I have been prepared for frequent and extended blackouts for a couple of years now, and this DOE report confirms that we made wise decisions with the investments in our redundant systems.
X. Why should you care?
First, there is nothing more frightening than imagining how our civilized society devolves into chaos and disorder during a prolonged electricity outage. I don’t know how long an outage might last before things get out of control, but I imagine it won't be too many days. I hope we never experience anything close to that, but I am prepared for frequent and shorter outages. If you have the means, I strongly suggest making similar investments as I have, as it is worth the peace of mind, especially after reading this article, the DOE’s report, and/or Meredith Anguin’s book.
Second, now that this issue is being recognized as an urgent and dire situation, significant investments will be made to avoid and prevent these potential negative outcomes, and that means there is money to be made.

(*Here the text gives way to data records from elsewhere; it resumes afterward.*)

-- pv_equiv track=rewrite | github.com/cloudkayl/CS-141 | HW12/compare_hashes.py | my_hash_func
-- ===== SOURCE A (Python) =====
-- def my_hash_func(key):
--     """
--     returns hash code by encoding in the following format: ord(key[0])^n-1 (for all even indices) + ord(key[1]) \
--     (for all odd indices) where n is the len of the string
--     :param key: the string its encoding(input to the hash function)
--     :return: encoded value of key
--     """
--     sum = 0
--     for pos in range(len(key)):
--         if pos % 2 == 0:
--             sum += pow(ord(key[pos]), len(key)-1)
--         else:
--             sum += ord(key[pos])
--     return int(sum)
-- ===== SOURCE B (Python) =====
-- def my_hash_func(key):
--     n = len(key)
--     even_sum = sum(pow(ord(c), n - 1) for c in key[0::2])
--     odd_sum = sum(ord(c) for c in key[1::2])
--     return int(even_sum + odd_sum)
-- ===== Notes on version B (the rewrite author's own statement) =====
-- stated objective: alternative
-- what changed: B partitions the string by index parity using strided slices key[0::2] and key[1::2] and sums each part in its own pass (powers over the even slice, plain ord over the odd slice), eliminating A's indexed loop with its per-position parity conditional.
import Mathlib
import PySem

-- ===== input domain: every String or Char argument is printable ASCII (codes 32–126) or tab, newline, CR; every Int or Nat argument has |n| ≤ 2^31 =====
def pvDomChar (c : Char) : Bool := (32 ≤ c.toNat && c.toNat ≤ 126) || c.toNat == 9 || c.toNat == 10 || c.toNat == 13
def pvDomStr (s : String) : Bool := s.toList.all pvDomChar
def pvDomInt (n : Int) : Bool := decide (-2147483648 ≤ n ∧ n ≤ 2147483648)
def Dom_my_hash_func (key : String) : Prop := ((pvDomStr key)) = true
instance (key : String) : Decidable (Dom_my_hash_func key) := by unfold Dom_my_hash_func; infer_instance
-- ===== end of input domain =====

-- B partitions the string into the two parity-strided slices key[0::2] / key[1::2] and
-- sums each slice in its own pass (objective: alternative decomposition, same cost).

-- ===== PORT A =====
-- Python's pow(ord(key[pos]), len(key)-1) is only evaluated inside the loop, where
-- len(key) ≥ 1, so the Nat subtraction n - 1 in the exponent is exact.
def my_hash_func (key : String) : Int :=
  let cs := key.toList
  let n := cs.length
  (PySem.List.pyRange 0 (n : Int) 1).foldl
    (fun s pos =>
      if PySem.Int.mod pos 2 = 0 then
        s + (PySem.List.pyGetD (cs.map (fun c => (c.toNat : Int))) pos 0) ^ (n - 1)
      else s + PySem.List.pyGetD (cs.map (fun c => (c.toNat : Int))) pos 0) 0

-- ===== PORT B =====
-- key[0::2] / key[1::2] are PySem.List.slice? with step 2 on the code points; step 2 ≠ 0,
-- so slice? is always 'some' and '.getD []' is exact.
def my_hash_func_alt (key : String) : Int :=
  let cs := key.toList
  let n := cs.length
  let evenSum := (((PySem.List.slice? cs (some 0) none 2).getD []).map
    (fun c => ((c.toNat : Int)) ^ (n - 1))).sum
  let oddSum := (((PySem.List.slice? cs (some 1) none 2).getD []).map
    (fun c => (c.toNat : Int))).sum
  evenSum + oddSum

-- ===== PRECONDITION & SPEC =====
def Spec_my_hash_func (key : String) (out : Int) : Prop := out = my_hash_func_alt key
instance (key : String) (out : Int) : Decidable (Spec_my_hash_func key out) := by unfold Spec_my_hash_func; infer_instance

-- ===== CLAIM (what is proved, stated in full; the proofs are below) =====
def Claim_equal_my_hash_func : Prop := ∀ (key : String), Dom_my_hash_func key → Spec_my_hash_func key (my_hash_func key)

-- ===== LEMMAS AND PROOFS =====

-- the even- and odd-indexed elements of a list
mutual
def pvEvens {α : Type} : List α → List α
  | [] => []
  | x :: t => x :: pvOdds t
def pvOdds {α : Type} : List α → List α
  | [] => []
  | _ :: t => pvEvens t
end

lemma pv_getElem?_joint {α : Type} : ∀ xs : List α,
    (∀ k, (pvEvens xs)[k]? = xs[2 * k]?) ∧ (∀ k, (pvOdds xs)[k]? = xs[2 * k + 1]?) := by
  intro xs
  induction xs with
  | nil => simp [pvEvens, pvOdds]
  | cons x t ih =>
    constructor
    · intro k
      cases k with
      | zero => simp [pvEvens]
      | succ k =>
        have h2 : 2 * (k + 1) = (2 * k + 1) + 1 := by omega
        simp only [pvEvens, h2, List.getElem?_cons_succ]
        exact ih.2 k
    · intro k
      simp only [pvOdds, List.getElem?_cons_succ]
      exact ih.1 k

-- xs[a::2] is every other element of xs.drop a
lemma slice?_step_two {α : Type} (xs : List α) (a : Nat) :
    PySem.List.slice? xs (some (a : Int)) none 2 = some (pvEvens (xs.drop a)) := by
  simp only [PySem.List.slice?, PySem.List.sliceIndices]
  have hlt : ¬ ((a:Int) < 0) := not_lt.mpr (Int.natCast_nonneg a)
  norm_num [hlt]
  by_cases hal : a < xs.length
  · have hmin : min (a : Int) (xs.length : Int) = (a : Int) := by omega
    rw [hmin, if_pos hal]
    have hcnt : ((((xs.length : Int)) - (a : Int) + 2 - 1) / 2).toNat = (xs.length - a + 1) / 2 := by
      omega
    rw [hcnt]
    set c := (xs.length - a + 1) / 2 with hc
    have hne : 0 < xs.length := by omega
    have hidx : ∀ k, k < c → a + 2 * k < xs.length := by intro k hk; omega
    have step1 : List.filterMap (fun k : Nat => xs[((a : Int) + 2 * (k : Int)).toNat]?) (List.range c)
        = (List.range c).map (fun k => xs.getD (a + 2 * k) (xs[0]'hne)) := by
      rw [List.filterMap_congr (g := fun k => some (xs.getD (a + 2 * k) (xs[0]'hne))) ?_]
      · exact congrFun List.filterMap_eq_map _
      · intro k hk
        have hkc : k < c := List.mem_range.mp hk
        have hi : ((a : Int) + 2 * (k : Int)).toNat = a + 2 * k := by omega
        simp only [hi]
        rw [List.getElem?_eq_getElem (hidx k hkc), List.getD_eq_getElem _ _ (hidx k hkc)]
    rw [step1]
    apply List.ext_getElem?
    intro k
    have hev := (pv_getElem?_joint (xs.drop a)).1 k
    rw [hev, List.getElem?_drop]
    by_cases hk : k < c
    · simp only [List.getElem?_map, List.getElem?_range hk, Option.map_some]
      rw [List.getElem?_eq_getElem (by omega : a + 2 * k < xs.length),
        List.getD_eq_getElem _ _ (hidx k hk)]
    · have hr : (List.range c)[k]? = none := List.getElem?_eq_none (by simpa using Nat.le_of_not_lt hk)
      simp only [List.getElem?_map, hr, Option.map_none]
      exact (List.getElem?_eq_none (by omega)).symm
  · have hdrop : xs.drop a = [] := List.drop_eq_nil_of_le (by omega)
    have hmin : min (a : Int) (xs.length : Int) = (xs.length : Int) := by omega
    rw [hmin, if_neg hal, hdrop]
    simp [pvEvens]

lemma pvEvens_drop_one {α : Type} (xs : List α) : pvEvens (xs.drop 1) = pvOdds xs := by
  cases xs with
  | nil => rfl
  | cons x t => simp [pvOdds]

-- reading the element at i < cs.length through pyGetD on the mapped ord list
lemma pyGetD_ord (cs : List Char) (i : Nat) (h : i < cs.length) :
    PySem.List.pyGetD (cs.map (fun c => (c.toNat : Int))) (i : Int) 0 = ((cs[i]'h).toNat : Int) := by
  rw [PySem.List.pyGetD_natCast]
  have : (cs.map (fun c => (c.toNat : Int)))[i]? = some ((cs[i]'h).toNat : Int) := by
    simp [List.getElem?_map, List.getElem?_eq_getElem h]
  simp [List.getD, this]

-- A's loop from an even index i equals the two staged parity sums over the remaining suffix.
lemma loopA_eq_parity_sums (cs : List Char) (e : Nat) :
    ∀ (k i : Nat) (acc : Int), cs.length - i ≤ k → i % 2 = 0 →
      (PySem.List.pyRange (i : Int) (cs.length : Int) 1).foldl
        (fun s pos =>
          if PySem.Int.mod pos 2 = 0 then
            s + (PySem.List.pyGetD (cs.map (fun c => (c.toNat : Int))) pos 0) ^ e
          else s + PySem.List.pyGetD (cs.map (fun c => (c.toNat : Int))) pos 0) acc
      = acc + ((pvEvens (cs.drop i)).map (fun c => ((c.toNat : Int)) ^ e)).sum
            + ((pvOdds (cs.drop i)).map (fun c => (c.toNat : Int))).sum := by
  intro k
  induction k with
  | zero =>
    intro i acc hk _
    have hge : cs.length ≤ i := by omega
    rw [PySem.List.pyRange_one_eq_nil (by exact_mod_cast hge),
      List.drop_eq_nil_of_le hge]
    simp [pvEvens, pvOdds]
  | succ k ih =>
    intro i acc hk hpar
    by_cases h1 : i + 1 < cs.length
    · have hi : (i : Int) < (cs.length : Int) := by exact_mod_cast (by omega : i < cs.length)
      rw [PySem.List.pyRange_one_cons hi]
      have hi1 : ((i : Int) + 1) < (cs.length : Int) := by
        exact_mod_cast (by omega : i + 1 < cs.length)
      rw [PySem.List.pyRange_one_cons hi1]
      simp only [List.foldl_cons]
      have hm0 : PySem.Int.mod (i : Int) 2 = 0 := by
        rw [PySem.Int.mod_eq_emod_of_pos (by norm_num)]; omega
      have hm1 : PySem.Int.mod ((i : Int) + 1) 2 ≠ 0 := by
        rw [PySem.Int.mod_eq_emod_of_pos (by norm_num)]; omega
      rw [if_pos hm0, if_neg hm1]
      rw [pyGetD_ord cs i (by omega)]
      rw [show ((i : Int) + 1) = ((i + 1 : Nat) : Int) by push_cast; ring]
      rw [pyGetD_ord cs (i + 1) (by omega)]
      rw [show ((i + 1 : Nat) : Int) + 1 = ((i + 2 : Nat) : Int) by push_cast; ring]
      rw [ih (i + 2) _ (by omega) (by omega)]
      have hd : cs.drop i = cs[i]'(by omega) :: cs[i+1]'(by omega) :: cs.drop (i + 2) := by
        rw [List.drop_eq_getElem_cons (by omega : i < cs.length)]
        congr 1
        rw [List.drop_eq_getElem_cons (by omega : i + 1 < cs.length)]
      rw [hd]
      simp only [pvEvens, pvOdds, List.map_cons, List.sum_cons]
      ring
    · by_cases h2 : i < cs.length
      · -- i = n - 1: one final even step
        have hi : (i : Int) < (cs.length : Int) := by exact_mod_cast h2
        rw [PySem.List.pyRange_one_cons hi,
          PySem.List.pyRange_one_eq_nil (by exact_mod_cast (by omega : cs.length ≤ i + 1))]
        simp only [List.foldl_cons, List.foldl_nil]
        have hm0 : PySem.Int.mod (i : Int) 2 = 0 := by
          rw [PySem.Int.mod_eq_emod_of_pos (by norm_num)]; omega
        rw [if_pos hm0, pyGetD_ord cs i h2]
        have hd : cs.drop i = [cs[i]'h2] := by
          rw [List.drop_eq_getElem_cons h2, List.drop_eq_nil_of_le (by omega)]
        rw [hd]
        simp [pvEvens, pvOdds]
      · rw [PySem.List.pyRange_one_eq_nil (by exact_mod_cast (by omega : cs.length ≤ i)),
          List.drop_eq_nil_of_le (by omega)]
        simp [pvEvens, pvOdds]

-- ===== VERDICT (by name: the statement is the Claim_ definition above) =====
theorem my_hash_func_spec : Claim_equal_my_hash_func := by
  intro key _
  unfold Spec_my_hash_func my_hash_func my_hash_func_alt
  simp only []
  have h := loopA_eq_parity_sums key.toList (key.toList.length - 1) key.toList.length 0 0
    (by omega) (by omega)
  rw [Nat.cast_zero] at h
  rw [h]
  have s0 := slice?_step_two key.toList 0
  have s1 := slice?_step_two key.toList 1
  rw [Nat.cast_zero] at s0
  rw [Nat.cast_one] at s1
  rw [s0, s1, List.drop_zero, pvEvens_drop_one]
  simp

This is why number nine has been part of the investment themes to which I subscribe:
Overweight cash and short-term U.S. T-bills for optionality, given expected INCREASING volatility related to the remaining list below.
Bullish gold and gold miner equities
Bullish Bitcoin
Bullish oil and oil-related equities
Bullish natural gas and related equities
Bullish uranium and related equities
Bullish industrial-associated commodities and equities
Bullish agricultural-associated commodities and equities
Bullish industrial and primarily electrical infrastructure equities
Bearish long-dated U.S. and other Western sovereign bonds
NOTE: Real estate is also a real, tangible, hard asset that I believe in and invest in. I think land and productive real estate directly related to any of the themes above are wise investments.
Please note that this is not investment advice or a recommendation to buy or sell securities or investment products. Everything written and said is for informational purposes only, and you should do your own research and due diligence. It is recommended that you consult with an investment advisor before making any investments or changes to your investments based on the information provided by The X Project.